═══ DATA RECORDS ═══
-- pv_equiv track=rewrite | github.com/SGK112/surprise-granite-site | scripts/selenium-scraper.py | get_color_family
-- ===== SOURCE A (Python) =====
-- def get_color_family(name: str) -> str:
--     """Determine color family from product name"""
--     name_lower = name.lower()
--     colors = {
--         'white': ['white', 'bianco', 'blanco', 'calacatta', 'carrara', 'snow', 'pearl', 'ivory', 'frost'],
--         'gray': ['gray', 'grey', 'grigio', 'concrete', 'steel', 'ash', 'slate', 'charcoal'],
--         'black': ['black', 'nero', 'noir', 'midnight', 'obsidian', 'raven', 'onyx'],
--         'brown': ['brown', 'tan', 'coffee', 'mocha', 'chocolate', 'walnut', 'bronze', 'copper'],
--         'beige': ['beige', 'cream', 'sand', 'taupe', 'khaki', 'buff'],
--         'gold': ['gold', 'amber', 'honey', 'brass', 'champagne'],
--         'blue': ['blue', 'azul', 'navy', 'ocean', 'marine', 'cobalt'],
--         'green': ['green', 'verde', 'emerald', 'jade', 'sage', 'olive'],
--     }
--     for color, keywords in colors.items():
--         if any(kw in name_lower for kw in keywords):
--             return color
--     return 'other'
-- ===== SOURCE B (Python) =====
-- # Multi-pattern scan: walk the text positions matching all keywords at once,
-- # collect the SET of families that occur, then pick the highest-priority one.
-- _FAMILIES = ['white', 'gray', 'black', 'brown', 'beige', 'gold', 'blue', 'green']
-- _KEYWORD_FAMILY = {
--     'white': 'white',
--     'bianco': 'white',
--     'blanco': 'white',
--     'calacatta': 'white',
--     'carrara': 'white',
--     'snow': 'white',
--     'pearl': 'white',
--     'ivory': 'white',
--     'frost': 'white',
--     'gray': 'gray',
--     'grey': 'gray',
--     'grigio': 'gray',
--     'concrete': 'gray',
--     'steel': 'gray',
--     'ash': 'gray',
--     'slate': 'gray',
--     'charcoal': 'gray',
--     'black': 'black',
--     'nero': 'black',
--     'noir': 'black',
--     'midnight': 'black',
--     'obsidian': 'black',
--     'raven': 'black',
--     'onyx': 'black',
--     'brown': 'brown',
--     'tan': 'brown',
--     'coffee': 'brown',
--     'mocha': 'brown',
--     'chocolate': 'brown',
--     'walnut': 'brown',
--     'bronze': 'brown',
--     'copper': 'brown',
--     'beige': 'beige',
--     'cream': 'beige',
--     'sand': 'beige',
--     'taupe': 'beige',
--     'khaki': 'beige',
--     'buff': 'beige',
--     'gold': 'gold',
--     'amber': 'gold',
--     'honey': 'gold',
--     'brass': 'gold',
--     'champagne': 'gold',
--     'blue': 'blue',
--     'azul': 'blue',
--     'navy': 'blue',
--     'ocean': 'blue',
--     'marine': 'blue',
--     'cobalt': 'blue',
--     'green': 'green',
--     'verde': 'green',
--     'emerald': 'green',
--     'jade': 'green',
--     'sage': 'green',
--     'olive': 'green',
-- }
--
--
-- def get_color_family(name: str) -> str:
--     name_lower = name.lower()
--     matched = set()
--     for i in range(len(name_lower)):
--         for kw, fam in _KEYWORD_FAMILY.items():
--             if name_lower.startswith(kw, i):
--                 matched.add(fam)
--     for fam in _FAMILIES:
--         if fam in matched:
--             return fam
--     return 'other'
-- ===== Notes on version B (the rewrite author's own statement) =====
-- stated objective: alternative
-- what changed: A short-circuits family by family with an any() substring test; B instead walks the text positions once matching all keywords simultaneously via startswith, collects the set of every family that occurs, and then selects the first family in priority order from that set.
import Mathlib
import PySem

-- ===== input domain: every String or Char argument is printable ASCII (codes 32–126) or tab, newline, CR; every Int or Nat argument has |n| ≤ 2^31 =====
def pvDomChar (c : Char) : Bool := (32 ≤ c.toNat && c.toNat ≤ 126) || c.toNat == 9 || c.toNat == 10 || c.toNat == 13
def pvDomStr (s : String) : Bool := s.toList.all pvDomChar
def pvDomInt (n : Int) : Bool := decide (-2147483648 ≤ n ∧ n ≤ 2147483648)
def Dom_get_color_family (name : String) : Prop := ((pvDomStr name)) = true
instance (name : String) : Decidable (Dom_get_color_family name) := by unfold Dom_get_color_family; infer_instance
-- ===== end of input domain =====

-- B replaces A's family-by-family any()-substring short-circuit with a single scan of the
-- text positions matching all keywords at once, collecting the set of matching families,
-- then a priority select over the family order ("alternative"; same asymptotic cost).

-- ===== PORT A =====
-- the dict literal 'colors', in insertion order
def pvColors : PySem.Dict String (List String) :=
  PySem.Dict.ofList [
    ("white", ["white", "bianco", "blanco", "calacatta", "carrara", "snow", "pearl", "ivory", "frost"]),
    ("gray", ["gray", "grey", "grigio", "concrete", "steel", "ash", "slate", "charcoal"]),
    ("black", ["black", "nero", "noir", "midnight", "obsidian", "raven", "onyx"]),
    ("brown", ["brown", "tan", "coffee", "mocha", "chocolate", "walnut", "bronze", "copper"]),
    ("beige", ["beige", "cream", "sand", "taupe", "khaki", "buff"]),
    ("gold", ["gold", "amber", "honey", "brass", "champagne"]),
    ("blue", ["blue", "azul", "navy", "ocean", "marine", "cobalt"]),
    ("green", ["green", "verde", "emerald", "jade", "sage", "olive"])]

-- 'for color, keywords in colors.items(): if any(kw in name_lower for kw in keywords): return color'
def pvALoop (nameLower : String) : List (String × List String) → String
  | [] => "other"
  | (color, keywords) :: rest =>
      if keywords.any (fun kw => PySem.Str.isIn kw nameLower) then color
      else pvALoop nameLower rest

def get_color_family (name : String) : String :=
  pvALoop (PySem.Str.lower name) pvColors.items

-- ===== PORT B =====
-- the module-level constants _FAMILIES and _KEYWORD_FAMILY
def pvFamilies : List String :=
  ["white", "gray", "black", "brown", "beige", "gold", "blue", "green"]

def pvKeywordFamily : PySem.Dict String String :=
  PySem.Dict.ofList [
    ("white", "white"),
    ("bianco", "white"),
    ("blanco", "white"),
    ("calacatta", "white"),
    ("carrara", "white"),
    ("snow", "white"),
    ("pearl", "white"),
    ("ivory", "white"),
    ("frost", "white"),
    ("gray", "gray"),
    ("grey", "gray"),
    ("grigio", "gray"),
    ("concrete", "gray"),
    ("steel", "gray"),
    ("ash", "gray"),
    ("slate", "gray"),
    ("charcoal", "gray"),
    ("black", "black"),
    ("nero", "black"),
    ("noir", "black"),
    ("midnight", "black"),
    ("obsidian", "black"),
    ("raven", "black"),
    ("onyx", "black"),
    ("brown", "brown"),
    ("tan", "brown"),
    ("coffee", "brown"),
    ("mocha", "brown"),
    ("chocolate", "brown"),
    ("walnut", "brown"),
    ("bronze", "brown"),
    ("copper", "brown"),
    ("beige", "beige"),
    ("cream", "beige"),
    ("sand", "beige"),
    ("taupe", "beige"),
    ("khaki", "beige"),
    ("buff", "beige"),
    ("gold", "gold"),
    ("amber", "gold"),
    ("honey", "gold"),
    ("brass", "gold"),
    ("champagne", "gold"),
    ("blue", "blue"),
    ("azul", "blue"),
    ("navy", "blue"),
    ("ocean", "blue"),
    ("marine", "blue"),
    ("cobalt", "blue"),
    ("green", "green"),
    ("verde", "green"),
    ("emerald", "green"),
    ("jade", "green"),
    ("sage", "green"),
    ("olive", "green")]

-- 'matched = set(); for i in range(len(name_lower)): for kw, fam in _KEYWORD_FAMILY.items():
--    if name_lower.startswith(kw, i): matched.add(fam)'
-- name_lower.startswith(kw, i) with 0 ≤ i is exactly 'kw is a prefix of name_lower[i:]',
-- i.e. PySem.Chars.startswith (nl.drop i) kw — exact on this loop's indices.
def pvMatched (nl : List Char) : PySem.Set String :=
  (PySem.List.pyRange 0 (nl.length : Int) 1).foldl (fun m i =>
    pvKeywordFamily.items.foldl (fun m p =>
      if PySem.Chars.startswith (nl.drop i.toNat) p.1.toList then PySem.Set.add m p.2 else m) m)
    PySem.Set.empty

-- 'for fam in _FAMILIES: if fam in matched: return fam / return "other"'
def pvPick (m : PySem.Set String) : List String → String
  | [] => "other"
  | f :: rest => if PySem.Set.contains m f then f else pvPick m rest

def get_color_family_alt (name : String) : String :=
  pvPick (pvMatched (PySem.Str.lower name).toList) pvFamilies

-- ===== PRECONDITION & SPEC =====
def Spec_get_color_family (name : String) (out : String) : Prop := out = get_color_family_alt name
instance (name : String) (out : String) : Decidable (Spec_get_color_family name out) := by unfold Spec_get_color_family; infer_instance

-- ===== CLAIM (what is proved, stated in full; the proofs are below) =====
def Claim_equal_get_color_family : Prop := ∀ (name : String), Dom_get_color_family name → Spec_get_color_family name (get_color_family name)

-- ===== LEMMAS AND PROOFS =====

-- membership in a conditional-add fold over a list
theorem pv_mem_foldl_add_if {α β : Type} [BEq β] [LawfulBEq β] (l : List α)
    (c : α → Bool) (f : α → β) (s : PySem.Set β) (y : β) :
    (y ∈ l.foldl (fun s a => if c a then PySem.Set.add s (f a) else s) s) ↔
      y ∈ s ∨ ∃ a ∈ l, c a = true ∧ y = f a := by
  induction l generalizing s with
  | nil => simp
  | cons a l ih =>
      simp only [List.foldl_cons]
      by_cases h : c a = true
      · rw [if_pos h, ih]
        simp [PySem.Set.mem_add, h]
        tauto
      · rw [if_neg h, ih]
        simp [h]

-- membership in pvMatched: some table pair's keyword starts at some position of nl
theorem pv_mem_matched (nl : List Char) (y : String) :
    (y ∈ pvMatched nl) ↔
      ∃ p ∈ pvKeywordFamily.items,
        (∃ i ∈ PySem.List.pyRange 0 (nl.length : Int) 1,
          PySem.Chars.startswith (nl.drop i.toNat) p.1.toList = true) ∧ y = p.2 := by
  unfold pvMatched
  have key : ∀ (is : List Int) (s : PySem.Set String),
      (y ∈ is.foldl (fun m i =>
        pvKeywordFamily.items.foldl (fun m p =>
          if PySem.Chars.startswith (nl.drop i.toNat) p.1.toList then PySem.Set.add m p.2 else m) m) s) ↔
      y ∈ s ∨ ∃ p ∈ pvKeywordFamily.items,
        (∃ i ∈ is, PySem.Chars.startswith (nl.drop i.toNat) p.1.toList = true) ∧ y = p.2 := by
    intro is
    induction is with
    | nil => simp
    | cons i is ih =>
        intro s
        simp only [List.foldl_cons]
        rw [ih, pv_mem_foldl_add_if]
        constructor
        · rintro ((h | ⟨p, hp, hc, hy⟩) | ⟨p, hp, ⟨j, hj, hc⟩, hy⟩)
          · exact Or.inl h
          · exact Or.inr ⟨p, hp, ⟨i, by simp, hc⟩, hy⟩
          · exact Or.inr ⟨p, hp, ⟨j, by simp [hj], hc⟩, hy⟩
        · rintro (h | ⟨p, hp, ⟨j, hj, hc⟩, hy⟩)
          · exact Or.inl (Or.inl h)
          · rcases List.mem_cons.mp hj with rfl | hj
            · exact Or.inl (Or.inr ⟨p, hp, hc, hy⟩)
            · exact Or.inr ⟨p, hp, ⟨j, hj, hc⟩, hy⟩
  rw [key]
  simp [PySem.Set.empty]

-- a nonempty keyword starts at some loop position iff it is a substring
theorem pv_pos_iff_isIn (nl : List Char) (kw : List Char) (hkw : kw ≠ []) :
    (∃ i ∈ PySem.List.pyRange 0 (nl.length : Int) 1,
        PySem.Chars.startswith (nl.drop i.toNat) kw = true) ↔
      PySem.Chars.isIn kw nl = true := by
  rw [← PySem.Chars.exists_prefix_drop_iff_isIn]
  constructor
  · rintro ⟨i, hi, hs⟩
    exact ⟨i.toNat, (PySem.Chars.startswith_iff _ _).mp hs⟩
  · rintro ⟨j, hj⟩
    have hjlt : j < nl.length := by
      by_contra h
      rw [List.drop_eq_nil_of_le (by omega)] at hj
      exact hkw (List.prefix_nil.mp hj)
    refine ⟨(j : Int), ?_, (PySem.Chars.startswith_iff _ _).mpr (by simpa using hj)⟩
    rw [PySem.List.mem_pyRange_one]
    omega

-- every keyword of the table is nonempty
set_option maxRecDepth 4096 in
theorem pv_kw_ne_nil : ∀ p ∈ pvKeywordFamily.items, p.1.toList ≠ [] := by decide

-- y ∈ matched iff some family's keyword list (in A's dict) has a substring hit with y its family
theorem pv_mem_matched_isIn (nl : List Char) (y : String) :
    (y ∈ pvMatched nl) ↔
      ∃ p ∈ pvKeywordFamily.items, PySem.Chars.isIn p.1.toList nl = true ∧ y = p.2 := by
  rw [pv_mem_matched]
  constructor
  · rintro ⟨p, hp, hpos, hy⟩
    exact ⟨p, hp, (pv_pos_iff_isIn nl p.1.toList (pv_kw_ne_nil p hp)).mp hpos, hy⟩
  · rintro ⟨p, hp, hin, hy⟩
    exact ⟨p, hp, (pv_pos_iff_isIn nl p.1.toList (pv_kw_ne_nil p hp)).mpr hin, hy⟩

-- the priority select over the matched set equals A's short-circuit loop, given that each
-- family is in the set exactly when one of its keywords is a substring
theorem pv_pick_eq_aloop (nl : String) (M : PySem.Set String) :
    ∀ (gs : List (String × List String)),
      (∀ g ∈ gs, ((PySem.Set.contains M g.1 = true) ↔
        g.2.any (fun kw => PySem.Str.isIn kw nl) = true)) →
      pvPick M (gs.map (·.1)) = pvALoop nl gs := by
  intro gs
  induction gs with
  | nil => intro _; rfl
  | cons g rest ih =>
      intro h
      obtain ⟨color, keywords⟩ := g
      simp only [List.map_cons, pvPick, pvALoop]
      have hg := h _ (List.mem_cons_self ..)
      by_cases hc : PySem.Set.contains M color = true
      · rw [if_pos hc, if_pos (hg.mp hc)]
      · rw [if_neg hc, if_neg (fun ha => hc (hg.mpr ha))]
        exact ih (fun g hgr => h g (List.mem_cons_of_mem _ hgr))

-- ===== VERDICT (by name: the statement is the Claim_ definition above) =====
set_option maxRecDepth 4096 in
theorem get_color_family_spec : Claim_equal_get_color_family := by
  intro name _
  unfold Spec_get_color_family get_color_family get_color_family_alt
  set nl := PySem.Str.lower name with hnl
  have hfam : pvFamilies = pvColors.items.map (·.1) := by rfl
  rw [hfam]
  symm
  apply pv_pick_eq_aloop
  intro g hg
  rw [PySem.Set.contains_iff, pv_mem_matched_isIn]
  have hitems : pvKeywordFamily.items = [
    ("white", "white"), ("bianco", "white"), ("blanco", "white"), ("calacatta", "white"),
    ("carrara", "white"), ("snow", "white"), ("pearl", "white"), ("ivory", "white"),
    ("frost", "white"), ("gray", "gray"), ("grey", "gray"), ("grigio", "gray"),
    ("concrete", "gray"), ("steel", "gray"), ("ash", "gray"), ("slate", "gray"),
    ("charcoal", "gray"), ("black", "black"), ("nero", "black"), ("noir", "black"),
    ("midnight", "black"), ("obsidian", "black"), ("raven", "black"), ("onyx", "black"),
    ("brown", "brown"), ("tan", "brown"), ("coffee", "brown"), ("mocha", "brown"),
    ("chocolate", "brown"), ("walnut", "brown"), ("bronze", "brown"), ("copper", "brown"),
    ("beige", "beige"), ("cream", "beige"), ("sand", "beige"), ("taupe", "beige"),
    ("khaki", "beige"), ("buff", "beige"), ("gold", "gold"), ("amber", "gold"),
    ("honey", "gold"), ("brass", "gold"), ("champagne", "gold"), ("blue", "blue"),
    ("azul", "blue"), ("navy", "blue"), ("ocean", "blue"), ("marine", "blue"),
    ("cobalt", "blue"), ("green", "green"), ("verde", "green"), ("emerald", "green"),
    ("jade", "green"), ("sage", "green"), ("olive", "green")] := by rfl
  rw [hitems]
  fin_cases hg <;> simp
═══
### YOUR ASSIGNMENT
Search the data above for "rewrite" and copy every line where it turns up.

### TASK RESPONSE
-- pv_equiv track=rewrite | github.com/SGK112/surprise-granite-site | scripts/selenium-scraper.py | get_color_family
-- ===== Notes on version B (the rewrite author's own statement) =====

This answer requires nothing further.